Soot contributes to many of the health and safety hazards associated with air pollution from combustion systems. Modeling soot formation behavior in turbulent flames involves several tightly coupled problems, including fluid dynamics, combustion chemistry, soot chemistry, soot particle size distributions, and turbulence behavior, all of which affect and are affected by soot formation and transport. There are significant uncertainties associated with modeling soot formation and transport in flames, which is crucial to developing accurate combustion models and predictive simulation tools.

The one-dimensional turbulence (ODT) model is an accurate and affordable alternative to direct numerical simulation (DNS), which is often computationally prohibitive for turbulent reacting flows of interest to engineers. ODT captures the full range of length and time scales in one dimension and delivers detailed statistical information on turbulent gas and particle transport. It allows simulations of soot in the late stages of a flame, which are typically inaccessible to DNS because of the high computational cost.

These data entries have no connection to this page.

-- pv_equiv track=rewrite | github.com/SPARSH511/Advent_of_Code_2025_Solutions | day10/aoc_day10_prob1.py | bfs
-- ===== SOURCE A (Python) =====
-- from collections import deque
--
-- def bfs(row):
--     target, buttons, _ = row
--     l = len(target)
--
--     q = deque([('.'*l, 0)])
--     vis = set()
--     while q:
--         state, clicks = q.popleft()
--
--         if state == target:
--             return clicks
--
--         for button in buttons:
--             curr_state = ''
--             for i in range(l):
--                 if i in button:
--                     if state[i] == '.':
--                         curr_state += '#'
--                     else:
--                         curr_state += '.'
--                 else:
--                     curr_state += state[i]
--
--             if curr_state not in vis:
--                 q.append((curr_state, clicks + 1))
--                 vis.add(curr_state)
-- ===== SOURCE B (Python) =====
-- from collections import deque
--
-- def _button_mask(button, l):
--     m = 0
--     for i in range(l):
--         if i in button:
--             m |= 1 << i
--     return m
--
-- def bfs(row):
--     target, buttons, _ = row
--     l = len(target)
--     tmask = 0
--     for i, c in enumerate(target):
--         if c == '#':
--             tmask |= 1 << i
--         elif c != '.':
--             return None  # target is not a reachable pattern over '.'/'#'
--     masks = [_button_mask(b, l) for b in buttons]
--     q = deque([(0, 0)])
--     vis = set()
--     while q:
--         state, clicks = q.popleft()
--         if state == tmask:
--             return clicks
--         for m in masks:
--             ns = state ^ m
--             if ns not in vis:
--                 q.append((ns, clicks + 1))
--                 vis.add(ns)
--     return None
-- ===== Notes on version B (the rewrite author's own statement) =====
-- stated objective: alternative
-- what changed: B precomputes each button's toggle set once as an integer bitmask and searches over integer states where a button press is a single XOR, eliminating A's per-expansion character-by-character string rebuild with an 'i in button' list scan per character; targets containing characters other than '.'/'#' are unreachable and rejected up front.
import Mathlib
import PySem
theorem sgnList_eq (nums : List Int) :
    sgnList nums = if (0 : Int) ∈ sg nums then none else some (sg nums) := by
  fun_induction sgnList nums with
  | case1 x y => simp [sg]
  | case2 a b r hab hnone ih =>
    rw [hnone] at ih
    simp only [sg, if_neg hab, List.mem_cons]
    split_ifs at ih with h0
    simp [h0]
  | case3 a b r hab s hsome ih =>
    rw [hsome] at ih
    simp only [sg, if_neg hab, List.mem_cons]
    split_ifs at ih with h0
    simp only [Option.some.injEq] at ih
    have hne : ¬ ((0:Int) = if a < b then 1 else -1) := by split_ifs <;> simp
    simp [hne, h0, ih]
  | case4 t h =>
    match t, h with
    | [], _ => simp [sg]
    | [a], _ => simp [sg]
    | a :: b :: r, h => exact absurd rfl (h a b r)

theorem sg_length (nums : List Int) : (sg nums).length = nums.length - 1 := by
  fun_induction sg nums with
  | case1 a b r ih => simp [ih]
  | case2 t h =>
    match t, h with
    | [], _ => simp [sg]
    | [a], _ => simp [sg]
    | a :: b :: r, h => exact absurd rfl (h a b r)

theorem sg_tail (nums : List Int) : sg nums.tail = (sg nums).tail := by
  match nums with
  | [] => simp [sg]
  | [a] => simp [sg]
  | a :: b :: r => simp [sg]

theorem sg_drop (k : Nat) (nums : List Int) : sg (nums.drop k) = (sg nums).drop k := by
  induction k generalizing nums with
  | zero => simp
  | succ k ih =>
    rw [← List.drop_drop, ← List.drop_drop, List.drop_one, List.drop_one, sg_tail, ih]

theorem sg_small (l : List Int) (h : l.length ≤ 1) : sg l = [] := by
  match l with
  | [] => simp [sg]
  | [a] => simp [sg]
  | a :: b :: r => simp at h

theorem drop_two (nums : List Int) (i : Nat) (h : i + 1 < nums.length) :
    nums.drop i = nums[i] :: nums[i+1] :: nums.drop (i+2) := by
  rw [List.drop_eq_getElem_cons (by omega)]
  congr 1
  rw [List.drop_eq_getElem_cons (by omega)]

theorem climbUp_char (nums : List Int) (i : Nat) :
    climbUp nums i = i + ((sg (nums.drop i)).takeWhile (· == (1 : Int))).length := by
  fun_induction climbUp nums i with
  | case1 i h ih =>
    obtain ⟨h1, h2⟩ := h
    rw [drop_two nums i h1]
    rw [List.getD_eq_getElem _ _ (by omega), List.getD_eq_getElem _ _ (by omega)] at h2
    have hne : nums[i] ≠ nums[i+1] := ne_of_lt h2
    simp only [sg, if_neg hne, if_pos h2]
    have : nums.drop (i+1) = nums[i+1] :: nums.drop (i+2) := List.drop_eq_getElem_cons (by omega)
    rw [this] at ih
    simp only [List.takeWhile_cons]
    simp only [BEq.rfl, if_true, List.length_cons]
    omega
  | case2 i h =>
    by_cases h1 : i + 1 < nums.length
    · have h2 : ¬ nums.getD i 0 < nums.getD (i + 1) 0 := fun hl => h ⟨h1, hl⟩
      rw [List.getD_eq_getElem _ _ (by omega), List.getD_eq_getElem _ _ (by omega)] at h2
      rw [drop_two nums i h1]
      have hne : ((if nums[i] = nums[i+1] then (0:Int) else if nums[i] < nums[i+1] then 1 else -1) == (1:Int)) = false := by
        split_ifs <;> simp_all
      simp only [sg, List.takeWhile_cons, hne]
      simp
    · have : (nums.drop i).length ≤ 1 := by simp; omega
      rw [sg_small _ this]
      simp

We present parametric simulations of experimental ethylene diffusion jet flames with a focus on soot evolution and oxidation. We implement and evaluate advanced soot chemistry and particle size distribution models, including the conditional quadrature method of moments (CQMOM). Soot formation rates, growth mechanisms, and oxidation mechanisms are varied, and gas temperature, soot volume fraction, and radiative enthalpy losses are quantified in order to evaluate the models and gain insight on the nature of soot-flame interactions in the soot oxidation regions of the flames.